■ **What needs to be done**
All records should be reproduced verbatim.

■ **Dataset entries**

-- pv_equiv track=rewrite | github.com/sklam/numba | minibench/bench_basic.py | sum2d
-- ===== SOURCE A (Python) =====
-- def sum2d(n):
--     c = 0
--     for i in range(n):
--         for j in range(i):
--             c += i + j
--     for i in range(n):
--         for j in range(i):
--             c += i + j
--
--     return c
-- ===== SOURCE B (Python) =====
-- def sum2d(n):
--     # closed form: the doubled triangular double-sum equals n*(n-1)^2 for n > 0
--     return n * (n - 1) ** 2 if n > 0 else 0
-- ===== Notes on version B (the rewrite author's own statement) =====
-- stated objective: faster
-- what changed: Replaces the two quadratic nested loops with the closed-form arithmetic formula n*(n-1)^2 (0 for n<=0).
import Mathlib
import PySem

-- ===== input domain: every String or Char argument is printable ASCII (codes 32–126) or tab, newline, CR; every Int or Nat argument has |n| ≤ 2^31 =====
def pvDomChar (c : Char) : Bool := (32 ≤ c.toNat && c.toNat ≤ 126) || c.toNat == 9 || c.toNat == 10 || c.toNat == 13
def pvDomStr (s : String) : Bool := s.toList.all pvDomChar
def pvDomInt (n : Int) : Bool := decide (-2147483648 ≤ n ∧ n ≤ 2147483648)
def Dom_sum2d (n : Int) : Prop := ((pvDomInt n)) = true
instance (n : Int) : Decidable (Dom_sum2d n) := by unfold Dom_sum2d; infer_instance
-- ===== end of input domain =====

-- B replaces A's two quadratic nested loops with the closed-form formula n*(n-1)^2 (0 for n ≤ 0): asymptotically faster.

-- ===== PORT A =====
def sum2d (n : Int) : Int :=
  let c : Int := 0
  let c := (PySem.List.pyRange 0 n 1).foldl
    (fun c i => (PySem.List.pyRange 0 i 1).foldl (fun c j => c + (i + j)) c) c
  let c := (PySem.List.pyRange 0 n 1).foldl
    (fun c i => (PySem.List.pyRange 0 i 1).foldl (fun c j => c + (i + j)) c) c
  c

-- ===== PORT B =====
def sum2d_alt (n : Int) : Int :=
  if 0 < n then n * (n - 1) ^ 2 else 0

-- ===== PRECONDITION & SPEC =====
def Spec_sum2d (n : Int) (out : Int) : Prop := out = sum2d_alt n
instance (n : Int) (out : Int) : Decidable (Spec_sum2d n out) := by unfold Spec_sum2d; infer_instance

-- ===== CLAIM (what is proved, stated in full; the proofs are below) =====
def Claim_equal_sum2d : Prop := ∀ (n : Int), Dom_sum2d n → Spec_sum2d n (sum2d n)

-- ===== LEMMAS AND PROOFS =====

-- one pass of A's loop, as a sum
def passSum (n : Int) : Int :=
  ((PySem.List.pyRange 0 n 1).map
    (fun i => ((PySem.List.pyRange 0 i 1).map (fun j => i + j)).sum)).sum

lemma pass_eq (n : Int) (c : Int) :
    (PySem.List.pyRange 0 n 1).foldl
      (fun c i => (PySem.List.pyRange 0 i 1).foldl (fun c j => c + (i + j)) c) c
    = c + passSum n := by
  have h : ∀ (l : List Int) (c : Int),
      l.foldl (fun c i => (PySem.List.pyRange 0 i 1).foldl (fun c j => c + (i + j)) c) c
      = c + (l.map (fun i => ((PySem.List.pyRange 0 i 1).map (fun j => i + j)).sum)).sum := by
    intro l
    induction l with
    | nil => intro c; simp
    | cons a l ih =>
      intro c
      simp only [List.foldl_cons, List.map_cons, List.sum_cons,
        PySem.List.foldl_add]
      ring
  simpa [passSum] using h _ c

lemma range_sum_gen (a : Int) (m : Nat) :
    2 * ((PySem.List.pyRange 0 (m : Int) 1).map (fun j => a + j)).sum
      = 2 * a * m + m * (m - 1) := by
  induction m with
  | zero => simp [PySem.List.pyRange_one_eq_nil]
  | succ k ih =>
    have hsplit : PySem.List.pyRange 0 ((k : Int) + 1) 1
        = PySem.List.pyRange 0 (k : Int) 1 ++ [(k : Int)] :=
      PySem.List.pyRange_one_succ_right (by exact_mod_cast Nat.zero_le k)
    push_cast [hsplit, List.map_append, List.sum_append, List.map_cons,
      List.sum_cons, List.map_nil, List.sum_nil]
    nlinarith [ih]

lemma range_sum_two_mul (m : Nat) :
    2 * ((PySem.List.pyRange 0 (m : Int) 1).map (fun j => (m : Int) + j)).sum
      = 3 * (m : Int) * m - m := by
  have := range_sum_gen (m : Int) m
  linarith [this]

lemma passSum_two_mul (m : Nat) :
    2 * passSum (m : Int) = (m : Int) * (m - 1) * (m - 1) := by
  induction m with
  | zero => simp [passSum, PySem.List.pyRange_one_eq_nil]
  | succ k ih =>
    have hsplit : PySem.List.pyRange 0 ((k : Int) + 1) 1
        = PySem.List.pyRange 0 (k : Int) 1 ++ [(k : Int)] :=
      PySem.List.pyRange_one_succ_right (by exact_mod_cast Nat.zero_le k)
    have hinner := range_sum_two_mul k
    simp only [passSum, Nat.cast_succ, hsplit, List.map_append, List.sum_append,
      List.map_cons, List.map_nil, List.sum_cons, List.sum_nil] at *
    nlinarith [ih, hinner]

-- ===== VERDICT (by name: the statement is the Claim_ definition above) =====
theorem sum2d_spec : Claim_equal_sum2d := by
  intro n _
  unfold Spec_sum2d sum2d sum2d_alt
  simp only [pass_eq, zero_add]
  by_cases hn : 0 < n
  · have hm : n = ((n.toNat : Nat) : Int) := by omega
    have := passSum_two_mul n.toNat
    rw [← hm] at this
    simp only [if_pos hn]
    nlinarith [this]
  · have : PySem.List.pyRange 0 n 1 = [] := PySem.List.pyRange_one_eq_nil (by omega)
    simp [passSum, this, if_neg hn]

■ **Output below**
-- pv_equiv track=rewrite | github.com/sklam/numba | minibench/bench_basic.py | sum2d
-- ===== SOURCE A (Python) =====
-- def sum2d(n):
--     c = 0
--     for i in range(n):
--         for j in range(i):
--             c += i + j
--     for i in range(n):
--         for j in range(i):
--             c += i + j
--
--     return c
-- ===== SOURCE B (Python) =====
-- def sum2d(n):
--     # closed form: the doubled triangular double-sum equals n*(n-1)^2 for n > 0
--     return n * (n - 1) ** 2 if n > 0 else 0
-- ===== Notes on version B (the rewrite author's own statement) =====
-- stated objective: faster
-- what changed: Replaces the two quadratic nested loops with the closed-form arithmetic formula n*(n-1)^2 (0 for n<=0).
import Mathlib
import PySem

-- ===== input domain: every String or Char argument is printable ASCII (codes 32–126) or tab, newline, CR; every Int or Nat argument has |n| ≤ 2^31 =====
def pvDomChar (c : Char) : Bool := (32 ≤ c.toNat && c.toNat ≤ 126) || c.toNat == 9 || c.toNat == 10 || c.toNat == 13
def pvDomStr (s : String) : Bool := s.toList.all pvDomChar
def pvDomInt (n : Int) : Bool := decide (-2147483648 ≤ n ∧ n ≤ 2147483648)
def Dom_sum2d (n : Int) : Prop := ((pvDomInt n)) = true
instance (n : Int) : Decidable (Dom_sum2d n) := by unfold Dom_sum2d; infer_instance
-- ===== end of input domain =====

-- B replaces A's two quadratic nested loops with the closed-form formula n*(n-1)^2 (0 for n ≤ 0): asymptotically faster.

-- ===== PORT A =====
def sum2d (n : Int) : Int :=
  let c : Int := 0
  let c := (PySem.List.pyRange 0 n 1).foldl
    (fun c i => (PySem.List.pyRange 0 i 1).foldl (fun c j => c + (i + j)) c) c
  let c := (PySem.List.pyRange 0 n 1).foldl
    (fun c i => (PySem.List.pyRange 0 i 1).foldl (fun c j => c + (i + j)) c) c
  c

-- ===== PORT B =====
def sum2d_alt (n : Int) : Int :=
  if 0 < n then n * (n - 1) ^ 2 else 0

-- ===== PRECONDITION & SPEC =====
def Spec_sum2d (n : Int) (out : Int) : Prop := out = sum2d_alt n
instance (n : Int) (out : Int) : Decidable (Spec_sum2d n out) := by unfold Spec_sum2d; infer_instance

-- ===== CLAIM (what is proved, stated in full; the proofs are below) =====
def Claim_equal_sum2d : Prop := ∀ (n : Int), Dom_sum2d n → Spec_sum2d n (sum2d n)

-- ===== LEMMAS AND PROOFS =====

-- one pass of A's loop, as a sum
def passSum (n : Int) : Int :=
  ((PySem.List.pyRange 0 n 1).map
    (fun i => ((PySem.List.pyRange 0 i 1).map (fun j => i + j)).sum)).sum

lemma pass_eq (n : Int) (c : Int) :
    (PySem.List.pyRange 0 n 1).foldl
      (fun c i => (PySem.List.pyRange 0 i 1).foldl (fun c j => c + (i + j)) c) c
    = c + passSum n := by
  have h : ∀ (l : List Int) (c : Int),
      l.foldl (fun c i => (PySem.List.pyRange 0 i 1).foldl (fun c j => c + (i + j)) c) c
      = c + (l.map (fun i => ((PySem.List.pyRange 0 i 1).map (fun j => i + j)).sum)).sum := by
    intro l
    induction l with
    | nil => intro c; simp
    | cons a l ih =>
      intro c
      simp only [List.foldl_cons, List.map_cons, List.sum_cons,
        PySem.List.foldl_add]
      ring
  simpa [passSum] using h _ c

lemma range_sum_gen (a : Int) (m : Nat) :
    2 * ((PySem.List.pyRange 0 (m : Int) 1).map (fun j => a + j)).sum
      = 2 * a * m + m * (m - 1) := by
  induction m with
  | zero => simp [PySem.List.pyRange_one_eq_nil]
  | succ k ih =>
    have hsplit : PySem.List.pyRange 0 ((k : Int) + 1) 1
        = PySem.List.pyRange 0 (k : Int) 1 ++ [(k : Int)] :=
      PySem.List.pyRange_one_succ_right (by exact_mod_cast Nat.zero_le k)
    push_cast [hsplit, List.map_append, List.sum_append, List.map_cons,
      List.sum_cons, List.map_nil, List.sum_nil]
    nlinarith [ih]

lemma range_sum_two_mul (m : Nat) :
    2 * ((PySem.List.pyRange 0 (m : Int) 1).map (fun j => (m : Int) + j)).sum
      = 3 * (m : Int) * m - m := by
  have := range_sum_gen (m : Int) m
  linarith [this]

lemma passSum_two_mul (m : Nat) :
    2 * passSum (m : Int) = (m : Int) * (m - 1) * (m - 1) := by
  induction m with
  | zero => simp [passSum, PySem.List.pyRange_one_eq_nil]
  | succ k ih =>
    have hsplit : PySem.List.pyRange 0 ((k : Int) + 1) 1
        = PySem.List.pyRange 0 (k : Int) 1 ++ [(k : Int)] :=
      PySem.List.pyRange_one_succ_right (by exact_mod_cast Nat.zero_le k)
    have hinner := range_sum_two_mul k
    simp only [passSum, Nat.cast_succ, hsplit, List.map_append, List.sum_append,
      List.map_cons, List.map_nil, List.sum_cons, List.sum_nil] at *
    nlinarith [ih, hinner]

-- ===== VERDICT (by name: the statement is the Claim_ definition above) =====
theorem sum2d_spec : Claim_equal_sum2d := by
  intro n _
  unfold Spec_sum2d sum2d sum2d_alt
  simp only [pass_eq, zero_add]
  by_cases hn : 0 < n
  · have hm : n = ((n.toNat : Nat) : Int) := by omega
    have := passSum_two_mul n.toNat
    rw [← hm] at this
    simp only [if_pos hn]
    nlinarith [this]
  · have : PySem.List.pyRange 0 n 1 = [] := PySem.List.pyRange_one_eq_nil (by omega)
    simp [passSum, this, if_neg hn]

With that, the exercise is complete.